**Directions**
The answer must consist of every record below, reproduced exactly.

Content starts

-- pv_equiv track=rewrite | github.com/rohitcodism/ML-DS | practices/Exam/Python/Practice/Exam/ageCounter.py | count_age_groups
-- ===== SOURCE A (Python) =====
-- def count_age_groups(ages):
--     age_groups = {'26-35': 0, '36-45': 0, '46-55': 0}
--     for age in ages:
--         if 26 <= age <= 35:
--             age_groups['26-35'] += 1
--         elif 36 <= age <= 45:
--             age_groups['36-45'] += 1
--         elif 46 <= age <= 55:
--             age_groups['46-55'] += 1
--     return age_groups
-- ===== SOURCE B (Python) =====
-- def count_age_groups(ages):
--     # Three independent counting passes, one per bucket (simpler decomposition).
--     n1 = sum(1 for age in ages if 26 <= age <= 35)
--     n2 = sum(1 for age in ages if 36 <= age <= 45)
--     n3 = sum(1 for age in ages if 46 <= age <= 55)
--     return {'26-35': n1, '36-45': n2, '46-55': n3}
-- ===== Notes on version B (the rewrite author's own statement) =====
-- stated objective: simpler
-- what changed: Replaces the single-pass if/elif dict-mutation loop with three independent counting passes (one sum per range) and a dict literal built once at the end.
import Mathlib
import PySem

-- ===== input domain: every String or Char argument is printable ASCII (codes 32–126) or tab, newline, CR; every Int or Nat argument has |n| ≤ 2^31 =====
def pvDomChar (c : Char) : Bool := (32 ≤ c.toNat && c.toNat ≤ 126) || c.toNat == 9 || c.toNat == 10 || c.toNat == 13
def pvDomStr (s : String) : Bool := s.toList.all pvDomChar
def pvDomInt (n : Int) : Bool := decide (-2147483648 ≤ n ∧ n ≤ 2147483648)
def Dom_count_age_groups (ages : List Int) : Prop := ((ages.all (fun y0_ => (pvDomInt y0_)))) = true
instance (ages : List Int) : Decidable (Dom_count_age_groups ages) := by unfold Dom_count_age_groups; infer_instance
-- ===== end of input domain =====

-- B replaces A's single if/elif dict-mutation loop by three independent counting passes; objective: simpler.

-- ===== PORT A =====
def count_age_groups_step (d : PySem.Dict String Int) (age : Int) : PySem.Dict String Int :=
  if 26 ≤ age ∧ age ≤ 35 then d.modify "26-35" 0 (· + 1)
  else if 36 ≤ age ∧ age ≤ 45 then d.modify "36-45" 0 (· + 1)
  else if 46 ≤ age ∧ age ≤ 55 then d.modify "46-55" 0 (· + 1)
  else d

def count_age_groups (ages : List Int) : List (String × Int) :=
  (ages.foldl count_age_groups_step
    (PySem.Dict.ofList [("26-35", 0), ("36-45", 0), ("46-55", 0)])).items

-- ===== PORT B =====
def count_age_groups_alt (ages : List Int) : List (String × Int) :=
  [("26-35", (ages.countP (fun age => 26 ≤ age && age ≤ 35) : Int)),
   ("36-45", (ages.countP (fun age => 36 ≤ age && age ≤ 45) : Int)),
   ("46-55", (ages.countP (fun age => 46 ≤ age && age ≤ 55) : Int))]

-- ===== PRECONDITION & SPEC =====
def Spec_count_age_groups (ages : List Int) (out : List (String × Int)) : Prop := out = count_age_groups_alt ages
instance (ages : List Int) (out : List (String × Int)) : Decidable (Spec_count_age_groups ages out) := by unfold Spec_count_age_groups; infer_instance

-- ===== CLAIM (what is proved, stated in full; the proofs are below) =====
def Claim_equal_count_age_groups : Prop := ∀ (ages : List Int), Dom_count_age_groups ages → Spec_count_age_groups ages (count_age_groups ages)

-- ===== LEMMAS AND PROOFS =====
theorem count_age_groups_fold (ages : List Int) (a b c : Int) :
    (ages.foldl count_age_groups_step (PySem.Dict.mk [("26-35", a), ("36-45", b), ("46-55", c)])).items
      = [("26-35", a + (ages.countP (fun age => 26 ≤ age && age ≤ 35) : Int)),
         ("36-45", b + (ages.countP (fun age => 36 ≤ age && age ≤ 45) : Int)),
         ("46-55", c + (ages.countP (fun age => 46 ≤ age && age ≤ 55) : Int))] := by
  induction ages generalizing a b c with
  | nil => simp
  | cons x xs ih =>
    simp only [List.foldl_cons, count_age_groups_step, List.countP_cons]
    by_cases h1 : 26 ≤ x ∧ x ≤ 35
    · have e : (PySem.Dict.mk [("26-35", a), ("36-45", b), ("46-55", c)]).modify "26-35" 0 (· + 1)
          = PySem.Dict.mk [("26-35", a + 1), ("36-45", b), ("46-55", c)] := by
        simp [PySem.Dict.modify, PySem.Dict.insert, PySem.Dict.getD, PySem.Dict.get?, PySem.Dict.contains]
      have h2 : ¬ (36 ≤ x ∧ x ≤ 45) := by omega
      have h3 : ¬ (46 ≤ x ∧ x ≤ 55) := by omega
      simp [h1, h2, h3, e, ih]
      ring
    · by_cases h2 : 36 ≤ x ∧ x ≤ 45
      · have e : (PySem.Dict.mk [("26-35", a), ("36-45", b), ("46-55", c)]).modify "36-45" 0 (· + 1)
            = PySem.Dict.mk [("26-35", a), ("36-45", b + 1), ("46-55", c)] := by
          simp [PySem.Dict.modify, PySem.Dict.insert, PySem.Dict.getD, PySem.Dict.get?, PySem.Dict.contains]
        have h3 : ¬ (46 ≤ x ∧ x ≤ 55) := by omega
        simp [h1, h2, h3, e, ih]
        ring
      · by_cases h3 : 46 ≤ x ∧ x ≤ 55
        · have e : (PySem.Dict.mk [("26-35", a), ("36-45", b), ("46-55", c)]).modify "46-55" 0 (· + 1)
              = PySem.Dict.mk [("26-35", a), ("36-45", b), ("46-55", c + 1)] := by
            simp [PySem.Dict.modify, PySem.Dict.insert, PySem.Dict.getD, PySem.Dict.get?, PySem.Dict.contains]
          simp [h1, h2, h3, e, ih]
          ring
        · simp [h1, h2, h3, ih]

-- ===== VERDICT (by name: the statement is the Claim_ definition above) =====
theorem count_age_groups_spec : Claim_equal_count_age_groups := by
  intro ages _
  unfold Spec_count_age_groups count_age_groups count_age_groups_alt
  have := count_age_groups_fold ages 0 0 0
  simpa [PySem.Dict.ofList] using this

Content ends

**Result below**
-- pv_equiv track=rewrite | github.com/rohitcodism/ML-DS | practices/Exam/Python/Practice/Exam/ageCounter.py | count_age_groups
-- ===== SOURCE A (Python) =====
-- def count_age_groups(ages):
--     age_groups = {'26-35': 0, '36-45': 0, '46-55': 0}
--     for age in ages:
--         if 26 <= age <= 35:
--             age_groups['26-35'] += 1
--         elif 36 <= age <= 45:
--             age_groups['36-45'] += 1
--         elif 46 <= age <= 55:
--             age_groups['46-55'] += 1
--     return age_groups
-- ===== SOURCE B (Python) =====
-- def count_age_groups(ages):
--     # Three independent counting passes, one per bucket (simpler decomposition).
--     n1 = sum(1 for age in ages if 26 <= age <= 35)
--     n2 = sum(1 for age in ages if 36 <= age <= 45)
--     n3 = sum(1 for age in ages if 46 <= age <= 55)
--     return {'26-35': n1, '36-45': n2, '46-55': n3}
-- ===== Notes on version B (the rewrite author's own statement) =====
-- stated objective: simpler
-- what changed: Replaces the single-pass if/elif dict-mutation loop with three independent counting passes (one sum per range) and a dict literal built once at the end.
import Mathlib
import PySem

-- ===== input domain: every String or Char argument is printable ASCII (codes 32–126) or tab, newline, CR; every Int or Nat argument has |n| ≤ 2^31 =====
def pvDomChar (c : Char) : Bool := (32 ≤ c.toNat && c.toNat ≤ 126) || c.toNat == 9 || c.toNat == 10 || c.toNat == 13
def pvDomStr (s : String) : Bool := s.toList.all pvDomChar
def pvDomInt (n : Int) : Bool := decide (-2147483648 ≤ n ∧ n ≤ 2147483648)
def Dom_count_age_groups (ages : List Int) : Prop := ((ages.all (fun y0_ => (pvDomInt y0_)))) = true
instance (ages : List Int) : Decidable (Dom_count_age_groups ages) := by unfold Dom_count_age_groups; infer_instance
-- ===== end of input domain =====

-- B replaces A's single if/elif dict-mutation loop by three independent counting passes; objective: simpler.

-- ===== PORT A =====
def count_age_groups_step (d : PySem.Dict String Int) (age : Int) : PySem.Dict String Int :=
  if 26 ≤ age ∧ age ≤ 35 then d.modify "26-35" 0 (· + 1)
  else if 36 ≤ age ∧ age ≤ 45 then d.modify "36-45" 0 (· + 1)
  else if 46 ≤ age ∧ age ≤ 55 then d.modify "46-55" 0 (· + 1)
  else d

def count_age_groups (ages : List Int) : List (String × Int) :=
  (ages.foldl count_age_groups_step
    (PySem.Dict.ofList [("26-35", 0), ("36-45", 0), ("46-55", 0)])).items

-- ===== PORT B =====
def count_age_groups_alt (ages : List Int) : List (String × Int) :=
  [("26-35", (ages.countP (fun age => 26 ≤ age && age ≤ 35) : Int)),
   ("36-45", (ages.countP (fun age => 36 ≤ age && age ≤ 45) : Int)),
   ("46-55", (ages.countP (fun age => 46 ≤ age && age ≤ 55) : Int))]

-- ===== PRECONDITION & SPEC =====
def Spec_count_age_groups (ages : List Int) (out : List (String × Int)) : Prop := out = count_age_groups_alt ages
instance (ages : List Int) (out : List (String × Int)) : Decidable (Spec_count_age_groups ages out) := by unfold Spec_count_age_groups; infer_instance

-- ===== CLAIM (what is proved, stated in full; the proofs are below) =====
def Claim_equal_count_age_groups : Prop := ∀ (ages : List Int), Dom_count_age_groups ages → Spec_count_age_groups ages (count_age_groups ages)

-- ===== LEMMAS AND PROOFS =====
theorem count_age_groups_fold (ages : List Int) (a b c : Int) :
    (ages.foldl count_age_groups_step (PySem.Dict.mk [("26-35", a), ("36-45", b), ("46-55", c)])).items
      = [("26-35", a + (ages.countP (fun age => 26 ≤ age && age ≤ 35) : Int)),
         ("36-45", b + (ages.countP (fun age => 36 ≤ age && age ≤ 45) : Int)),
         ("46-55", c + (ages.countP (fun age => 46 ≤ age && age ≤ 55) : Int))] := by
  induction ages generalizing a b c with
  | nil => simp
  | cons x xs ih =>
    simp only [List.foldl_cons, count_age_groups_step, List.countP_cons]
    by_cases h1 : 26 ≤ x ∧ x ≤ 35
    · have e : (PySem.Dict.mk [("26-35", a), ("36-45", b), ("46-55", c)]).modify "26-35" 0 (· + 1)
          = PySem.Dict.mk [("26-35", a + 1), ("36-45", b), ("46-55", c)] := by
        simp [PySem.Dict.modify, PySem.Dict.insert, PySem.Dict.getD, PySem.Dict.get?, PySem.Dict.contains]
      have h2 : ¬ (36 ≤ x ∧ x ≤ 45) := by omega
      have h3 : ¬ (46 ≤ x ∧ x ≤ 55) := by omega
      simp [h1, h2, h3, e, ih]
      ring
    · by_cases h2 : 36 ≤ x ∧ x ≤ 45
      · have e : (PySem.Dict.mk [("26-35", a), ("36-45", b), ("46-55", c)]).modify "36-45" 0 (· + 1)
            = PySem.Dict.mk [("26-35", a), ("36-45", b + 1), ("46-55", c)] := by
          simp [PySem.Dict.modify, PySem.Dict.insert, PySem.Dict.getD, PySem.Dict.get?, PySem.Dict.contains]
        have h3 : ¬ (46 ≤ x ∧ x ≤ 55) := by omega
        simp [h1, h2, h3, e, ih]
        ring
      · by_cases h3 : 46 ≤ x ∧ x ≤ 55
        · have e : (PySem.Dict.mk [("26-35", a), ("36-45", b), ("46-55", c)]).modify "46-55" 0 (· + 1)
              = PySem.Dict.mk [("26-35", a), ("36-45", b), ("46-55", c + 1)] := by
            simp [PySem.Dict.modify, PySem.Dict.insert, PySem.Dict.getD, PySem.Dict.get?, PySem.Dict.contains]
          simp [h1, h2, h3, e, ih]
          ring
        · simp [h1, h2, h3, ih]

-- ===== VERDICT (by name: the statement is the Claim_ definition above) =====
theorem count_age_groups_spec : Claim_equal_count_age_groups := by
  intro ages _
  unfold Spec_count_age_groups count_age_groups count_age_groups_alt
  have := count_age_groups_fold ages 0 0 0
  simpa [PySem.Dict.ofList] using this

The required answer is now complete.